The separation of duties principle tries to spread privileges across a group of people so that no one person has all of the advantages that are deemed to be too powerful. As a result, when software is built, tested, and deployed, no single individual has the authority to build, test, or release the software into a “real-world” environment such as production.
Instead, the various stages of the release cycle are divided into separate jobs with varying levels of privileges to ensure that not only the concept of least privilege is followed, but that no single person can perform everything from application development through testing and release.
Final thoughts
Working in cyber security is something I find highly interesting and never boring.
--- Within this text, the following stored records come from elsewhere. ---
-- pv_equiv track=rewrite | github.com/Rampagy/CrossCribbage | ComputeScore.py | HistogramRow
-- ===== SOURCE A (Python) =====
-- def HistogramRow(row):
--     histogram = {}
--     row = sorted(row)
--
--     for i in range(0, len(row)):
--         if not row[i] in histogram:
--             histogram[row[i]] = 1
--         else:
--             histogram[row[i]] += 1
--
--     return histogram
-- ===== SOURCE B (Python) =====
-- def HistogramRow(row):
--     return {v: row.count(v) for v in sorted(set(row))}
-- ===== Notes on version B (the rewrite author's own statement) =====
-- stated objective: idiomatic
-- what changed: A sorts the whole list and runs a single accumulating pass that branches on dict membership; B maintains no accumulator at all: it computes the sorted distinct values once via sorted(set(row)) and builds the result by rescanning the list with row.count(v) for each distinct value.
import Mathlib
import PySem

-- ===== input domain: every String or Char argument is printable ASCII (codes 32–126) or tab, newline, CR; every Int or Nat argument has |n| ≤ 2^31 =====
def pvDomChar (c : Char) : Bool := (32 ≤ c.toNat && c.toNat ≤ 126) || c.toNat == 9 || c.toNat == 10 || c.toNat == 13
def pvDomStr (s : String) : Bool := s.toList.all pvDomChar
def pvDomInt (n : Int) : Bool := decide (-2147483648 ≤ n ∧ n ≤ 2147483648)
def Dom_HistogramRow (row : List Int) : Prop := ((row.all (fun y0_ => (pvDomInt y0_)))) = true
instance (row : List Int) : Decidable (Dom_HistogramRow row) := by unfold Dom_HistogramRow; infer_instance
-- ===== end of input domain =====

-- B keeps no accumulator: it takes the sorted distinct values once and rescans the list
-- with row.count(v) for each of them (objective: idiomatic; not claimed faster).

-- ===== PORT A =====
-- A: histogram = {}; row = sorted(row); for i in range(0, len(row)): branch on membership; return histogram.
-- pyGetD with default 0 is exact here because every i in range(0, len(row)) is in range.
def HistogramRow (row : List Int) : List (Int × Int) :=
  let srow := PySem.List.sorted row (fun x => x)
  ((PySem.List.pyRange 0 (PySem.List.len srow)).foldl
    (fun (h : PySem.Dict Int Int) i =>
      if ¬ h.contains (PySem.List.pyGetD srow i 0) then
        h.insert (PySem.List.pyGetD srow i 0) 1
      else
        h.insert (PySem.List.pyGetD srow i 0) (h.getD (PySem.List.pyGetD srow i 0) 0 + 1))
    PySem.Dict.empty).items

-- ===== PORT B =====
-- B: {v: row.count(v) for v in sorted(set(row))}
def HistogramRow_alt (row : List Int) : List (Int × Int) :=
  (PySem.List.sorted (PySem.Set.ofList row) (fun v => v)).map
    (fun v => (v, (PySem.List.count row v : Int)))

-- ===== PRECONDITION & SPEC =====
def Spec_HistogramRow (row : List Int) (out : List (Int × Int)) : Prop := out = HistogramRow_alt row
instance (row : List Int) (out : List (Int × Int)) : Decidable (Spec_HistogramRow row out) := by unfold Spec_HistogramRow; infer_instance

-- ===== CLAIM =====
def Claim_equal_HistogramRow : Prop := ∀ (row : List Int), Dom_HistogramRow row → Spec_HistogramRow row (HistogramRow row)

-- ===== LEMMAS AND PROOFS =====

-- A's loop body is the counter step: when the key is absent, getD gives 0, so both branches insert getD+1.
theorem histA_foldl_eq_counter (xs : List Int) :
    xs.foldl
      (fun (h : PySem.Dict Int Int) v =>
        if ¬ h.contains v then h.insert v 1 else h.insert v (h.getD v 0 + 1))
      PySem.Dict.empty = PySem.Dict.counter xs := by
  rw [← PySem.Dict.foldl_insert_getD_add_one_eq_counter]
  apply PySem.List.foldl_congr_mem
  intro h v _
  by_cases hc : h.contains v
  · simp [hc]
  · simp only [Bool.not_eq_true] at hc
    simp [hc, PySem.Dict.getD_of_not_contains _ _ hc]

-- first-occurrence dedup of a ≤-sorted list is strictly increasing (loop invariant on Set.add)
theorem pairwise_lt_foldl_add (xs : List Int) :
    ∀ (acc : List Int), acc.Pairwise (· < ·) → (∀ a ∈ acc, ∀ x ∈ xs, a ≤ x) →
      xs.Pairwise (· ≤ ·) → (xs.foldl PySem.Set.add acc).Pairwise (· < ·) := by
  induction xs with
  | nil => intro acc h _ _; simpa using h
  | cons x rest ih =>
    intro acc hacc hle hsorted
    rw [List.pairwise_cons] at hsorted
    simp only [List.foldl_cons]
    by_cases hc : PySem.Set.contains acc x
    · rw [show PySem.Set.add acc x = acc by
        simp only [PySem.Set.add, hc]; simp]
      exact ih acc hacc (fun a ha y hy => hle a ha y (List.mem_cons_of_mem _ hy)) hsorted.2
    · rw [show PySem.Set.add acc x = acc ++ [x] by
        simp only [PySem.Set.add, hc]; simp]
      have hxnot : x ∉ acc := by
        intro hmem; exact hc (by simpa [PySem.Set.contains] using hmem)
      apply ih
      · rw [List.pairwise_append]
        refine ⟨hacc, List.pairwise_singleton _ _, ?_⟩
        intro a ha y hy
        rw [List.mem_singleton.mp hy]
        exact lt_of_le_of_ne (hle a ha x (by simp)) (fun h => hxnot (h ▸ ha))
      · intro a ha y hy
        rcases List.mem_append.mp ha with h1 | h1
        · exact hle a h1 y (List.mem_cons_of_mem _ hy)
        · rw [List.mem_singleton] at h1; subst h1; exact hsorted.1 y hy
      · exact hsorted.2

theorem pairwise_lt_ofList_sorted (row : List Int) :
    (PySem.Set.ofList (PySem.List.sorted row (fun x => x))).Pairwise (· < ·) := by
  rw [PySem.Set.ofList_eq_foldl]
  exact pairwise_lt_foldl_add _ [] (List.Pairwise.nil) (by simp)
    (PySem.List.sorted_pairwise row (fun x => x))

-- sorted distinct values of row = distinct values of sorted row (perm + both strictly increasing)
theorem sorted_ofList_eq_ofList_sorted (row : List Int) :
    PySem.List.sorted (PySem.Set.ofList row) (fun v => v) =
      PySem.Set.ofList (PySem.List.sorted row (fun x => x)) := by
  apply PySem.List.sorted_eq_of_perm_of_pairwise_lt
  · rw [List.perm_ext_iff_of_nodup (PySem.Set.nodup_ofList _) (PySem.Set.nodup_ofList _)]
    intro a
    rw [PySem.Set.mem_ofList, PySem.Set.mem_ofList, PySem.List.mem_sorted]
  · exact pairwise_lt_ofList_sorted row

theorem HistogramRow_eq (row : List Int) : HistogramRow row = HistogramRow_alt row := by
  simp only [HistogramRow, HistogramRow_alt]
  rw [PySem.List.foldl_pyRange_pyGetD (PySem.List.sorted row (fun x => x)) 0
    (fun (h : PySem.Dict Int Int) v =>
      if ¬ h.contains v then h.insert v 1 else h.insert v (h.getD v 0 + 1))
    PySem.Dict.empty (le_refl 0)]
  simp only [Int.toNat_zero, List.drop_zero]
  rw [histA_foldl_eq_counter, PySem.Dict.items_counter, ← sorted_ofList_eq_ofList_sorted]
  apply List.map_congr_left
  intro v hv
  have h := (PySem.List.sorted_perm row (fun x => x) false).count_eq v
  simp [PySem.List.count, h]

-- ===== VERDICT =====
theorem HistogramRow_spec : Claim_equal_HistogramRow := by
  intro row _
  exact HistogramRow_eq row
My day-to-day job tasks are really fulfilling, particularly when they entail interacting with other employees, meeting suppliers, reviewing new cyber security tools, and examining methods to improve cyber security risk postures across my employer’s firm.
Because I haven’t been actively involved in demanding activities, such as incident management, I don’t find the roles I’ve held stressful. I try to stick to a 9 to 5 pattern, and once I do, my obligations are much easier to manage, and I’m not overwhelmed by work tasks because I’ve gotten very good at managing my work schedules.
I have ordinary IQ, but it hasn’t stopped me from working in cyber security. I’ve mastered the major principles of cyber security and have been successful in implementing these ideas wherever I’ve worked.
Most cyber security occupations do not require any coding skills; however, some jobs, particularly those involving ethical hacking, engineering, or analysis, may require some programming knowledge. However, coding and programming abilities are not required for the work I do, nor for the work that most people in cyber security undertake.
Overall, cyber security is a job that is not only financially rewarding but can also be a very intriguing one to be a part of. I enjoy the work I do, and the social connection with the people I encounter is a huge plus for me. I strongly advise anyone considering a new career or a career shift to read it.